Je le fais en mémoire de notre fondateur, Mgr Marcel Lefebvre dont je reste toujours le fidèle serviteur – quoi qu’en ait pu dire Mgr Fellay qui me chassa de la FSSPX, malgré mon long combat auprès de notre fondateur. Pour autant, je ne lui en garde aucune rancune. Au contraire j’ai toujours le ferme désir de rétablir de bonnes relations entre la Fraternité sacerdotale saint Pie x (FSSPX) et l’Institut du Bon Pasteur (IBP), comme Rome le voudrait faire avec la FSSPX.

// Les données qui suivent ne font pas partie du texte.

lemma loop2_skip (arr : List Int) (x N : Int) (n : Nat) (hS : x ∣ psum arr n) :
    ∀ j, (∀ i, i < j → x ∣ psum arr i) → ∀ b,
      loop2 arr x N j (b, psum arr n - psum arr j) = (b, psum arr n) := by
  intro j
  induction j with
  | zero => intro _ b; simp [loop2, psum_zero]
  | succ k ih =>
      intro h b
      simp only [loop2]
      have hs : psum arr n - psum arr (k + 1) + arr.getD k 0 = psum arr n - psum arr k := by
        rw [psum_succ]; ring
      rw [hs, if_neg]
      · exact ih (fun i hi => h i (by omega)) b
      · simp [PySem.Int.mod_eq_zero_iff_dvd]
        exact dvd_sub hS (h k (by omega))

lemma loop2_main (arr : List Int) (x N : Int) (n l : Nat) (hS : x ∣ psum arr n)
    (hl1 : ¬ x ∣ psum arr (l + 1)) (hbefore : ∀ i, i ≤ l → x ∣ psum arr i) :
    ∀ j, l + 2 ≤ j → ∀ b,
      loop2 arr x N j (b, psum arr n - psum arr j)
        = (max b (N - 1 - (l : Int)), psum arr n) := by
  intro j
  induction j with
  | zero => omega
  | succ k ih =>
      intro hj b
      simp only [loop2]
      have hs : psum arr n - psum arr (k + 1) + arr.getD k 0 = psum arr n - psum arr k := by
        rw [psum_succ]; ring
      rw [hs]
      by_cases hk : l + 2 ≤ k
      · -- recurse; the candidate (if any) is dominated by N - 1 - l
        by_cases hd : x ∣ psum arr k
        · rw [if_neg (by simp only [ne_eq, PySem.Int.mod_eq_zero_iff_dvd, not_not]; exact dvd_sub hS hd)]
          exact ih hk b
        · rw [if_pos (by simp only [ne_eq, PySem.Int.mod_eq_zero_iff_dvd]
                         exact fun h => hd (by simpa [sub_sub_cancel] using dvd_sub hS h))]
          rw [ih hk (max b (N - 1 - (k : Int) + 1))]
          have hcand : N - 1 - (k : Int) + 1 ≤ N - 1 - (l : Int) := by
            have : (l : Int) + 2 ≤ (k : Int) := by exact_mod_cast hk
            omega
          have : max (max b (N - 1 - (k : Int) + 1)) (N - 1 - (l : Int))
              = max b (N - 1 - (l : Int)) := by omega
          rw [this]
      · -- k + 1 = l + 2, i.e. k = l + 1 : the candidate N - 1 - l fires
        have hkl : k = l + 1 := by omega
        subst hkl
        rw [if_pos (by simp only [ne_eq, PySem.Int.mod_eq_zero_iff_dvd]
                       exact fun h => hl1 (by simpa [sub_sub_cancel] using dvd_sub hS h))]
        have hc : N - 1 - ((l + 1 : Nat) : Int) + 1 = N - 1 - (l : Int) := by
          push_cast; ring
        rw [hc, loop2_skip arr x N n hS (l + 1) (fun i hi => hbefore i (by omega)) _]

-- B's fold over enumerate: when every element is a multiple of x, nothing changes
lemma bfold_skip (x : Int) (cs : List Int) (h : ∀ v ∈ cs, x ∣ v) :
    ∀ (s : Int) (st : Int × Int),
      (PySem.List.enumerate cs s).foldl
        (fun (st : Int × Int) iv =>
          if PySem.Int.mod iv.2 x ≠ 0 then
            ((if st.1 < 0 then iv.1 else st.1), iv.1)
          else st) st = st := by
  induction cs with
  | nil => intro s st; simp [PySem.List.enumerate_nil]
  | cons v t ih =>
      intro s st
      rw [PySem.List.enumerate_cons, List.foldl_cons]
      rw [if_neg (by simp [PySem.Int.mod_eq_zero_iff_dvd]; exact h v (by simp))]
      exact ih (fun w hw => h w (by simp [hw])) (s + 1) st

-- once st.1 ≥ 0 it never changes; st.2 ends at the absolute position of the
-- last element not divisible by x
lemma bfold_after (x : Int) (cs : List Int) :
    ∀ (r : Nat) (hr : r < cs.length), ¬ x ∣ cs[r] →
      (∀ i (_ : i < cs.length), r < i → x ∣ cs[i]) →
      ∀ (s b t : Int), 0 ≤ b →
        (PySem.List.enumerate cs s).foldl
          (fun (st : Int × Int) iv =>
            if PySem.Int.mod iv.2 x ≠ 0 then
              ((if st.1 < 0 then iv.1 else st.1), iv.1)
            else st) (b, t) = (b, s + r) := by
  induction cs with
  | nil => intro r hr; simp at hr
  | cons v t ih =>
      intro r hr hvr hafter s b tt hb
      rw [PySem.List.enumerate_cons, List.foldl_cons]
      match r with
      | 0 =>
          rw [if_pos (by simpa [PySem.Int.mod_eq_zero_iff_dvd] using hvr)]
          rw [if_neg (by omega)]
          rw [bfold_skip x t (fun w hw => by
            obtain ⟨i, hi, rfl⟩ := List.mem_iff_getElem.mp hw
            have := hafter (i + 1) (by simpa using hi) (by omega)
            simpa using this)]
          simp
      | rr + 1 =>
          have step : ∀ t1 : Int,
              (PySem.List.enumerate t (s + 1)).foldl
                (fun (st : Int × Int) iv =>
                  if PySem.Int.mod iv.2 x ≠ 0 then
                    ((if st.1 < 0 then iv.1 else st.1), iv.1)
                  else st) (b, t1) = (b, s + ((rr + 1 : Nat) : Int)) := by
            intro t1
            have h := ih rr (by simpa using hr) (by simpa using hvr)
              (fun i hi hri => by
                have := hafter (i + 1) (by simpa using hi) (by omega)
                simpa using this) (s + 1) b t1 hb
            rw [h]
            rw [Prod.mk.injEq]
            refine ⟨rfl, by push_cast; ring⟩
          by_cases hv : x ∣ v
          · rw [if_neg (by simpa [PySem.Int.mod_eq_zero_iff_dvd] using hv)]
            exact step tt
          · rw [if_pos (by simpa [PySem.Int.mod_eq_zero_iff_dvd] using hv)]
            rw [if_neg (by omega)]
            exact step s

lemma bfold_main (x : Int) (cs : List Int) :
    ∀ (l r : Nat) (hlr : l ≤ r) (hr : r < cs.length),
      ¬ x ∣ cs[l]'(by omega) → ¬ x ∣ cs[r] →
      (∀ i (_ : i < cs.length), i < l → x ∣ cs[i]) →
      (∀ i (_ : i < cs.length), r < i → x ∣ cs[i]) →
      ∀ s : Int, 0 ≤ s →
        (PySem.List.enumerate cs s).foldl
          (fun (st : Int × Int) iv =>
            if PySem.Int.mod iv.2 x ≠ 0 then
              ((if st.1 < 0 then iv.1 else st.1), iv.1)
            else st) (-1, -1) = (s + l, s + r) := by
  induction cs with
  | nil => intro l r hlr hr; simp at hr
  | cons v t ih =>
      intro l r hlr hr hl hvr hbefore hafter s hs
      rw [PySem.List.enumerate_cons, List.foldl_cons]
      match l with
      | 0 =>
          rw [if_pos (by simpa [PySem.Int.mod_eq_zero_iff_dvd] using hl)]
          rw [if_pos (by omega)]
          match r with
          | 0 =>
              rw [bfold_skip x t (fun w hw => by
                obtain ⟨i, hi, rfl⟩ := List.mem_iff_getElem.mp hw
                have := hafter (i + 1) (by simpa using hi) (by omega)
                simpa using this)]
              simp
          | rr + 1 =>
              have := bfold_after x t rr (by simpa using hr) (by simpa using hvr)
                (fun i hi hri => by
                  have := hafter (i + 1) (by simpa using hi) (by omega)
                  simpa using this) (s + 1) s s hs
              rw [this]
              rw [Prod.mk.injEq]
              refine ⟨by push_cast; ring, by push_cast; ring⟩
      | ll + 1 =>
          have hrr : ∃ rr, r = rr + 1 := ⟨r - 1, by omega⟩
          obtain ⟨rr, rfl⟩ := hrr
          rw [if_neg (by
            have := hbefore 0 (by simp) (by omega)
            simpa [PySem.Int.mod_eq_zero_iff_dvd] using this)]
          have := ih ll rr (by omega) (by simpa using hr) (by simpa using hl)
            (by simpa using hvr)
            (fun i hi hli => by
              have := hbefore (i + 1) (by simpa using hi) (by omega)
              simpa using this)
            (fun i hi hri => by
              have := hafter (i + 1) (by simpa using hi) (by omega)
              simpa using this) (s + 1) (by omega)
          rw [this]
          rw [Prod.mk.injEq]
          constructor <;> (push_cast; ring)

-- divisibility of a block sum from divisibility of its elements
lemma dvd_psum_of_elems (x : Int) (arr : List Int) (k : Nat)
    (h : ∀ i, i < k → x ∣ arr.getD i 0) : x ∣ psum arr k := by
  induction k with
  | zero => simp [psum_zero]
  | succ m ih =>
      rw [psum_succ]
      exact dvd_add (ih fun i hi => h i (by omega)) (h m (by omega))

lemma dvd_psum_sub_of_elems (x : Int) (arr : List Int) (n k : Nat) (hk : k ≤ n)
    (h : ∀ i, k ≤ i → i < n → x ∣ arr.getD i 0) :
    x ∣ psum arr n - psum arr k := by
  induction n with
  | zero => interval_cases k; simp [psum_zero]
  | succ m ih =>
      by_cases hkm : k ≤ m
      · have : psum arr (m + 1) - psum arr k
            = (psum arr m - psum arr k) + arr.getD m 0 := by rw [psum_succ]; ring
        rw [this]
        exact dvd_add (ih hkm fun i h1 h2 => h i h1 (by omega)) (h m (by omega) (by omega))
      · have : k = m + 1 := by omega
        subst this
        simp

Ce texte qui est le premier acte du collectif des Pèlerins de Lisieux fut lu le 14 octobre 2000 à l’issue de la messe clôturant le pèlerinage. J’en avais adressé le texte à la Nonciature. Voici la lettre qui l’accompagnait
Lettre au Nonce de Paris
A Mgr F. Baldelli
Nonciature Apostolique
10, av. du Président Wilson
75116 Paris 
Excellence, 
Les pèlerins de la Tradition catholique se sont retrouvés, cette année encore, à la basilique de Lisieux, le 14 octobre 2000. Ils étaient plus nombreux que les années précédentes et la Basilique était totalement occupée par eux, soit plus de 3200 pèlerins. Ils sont venus pour gagner l’indulgence plénière de cette année jubilaire et dire aussi et tout autant, leur désir fondé et leur préférence pastorale de la messe tridentine. Ils se sont organisés à cet effet, en collectif, le Collectif de Lisieux. 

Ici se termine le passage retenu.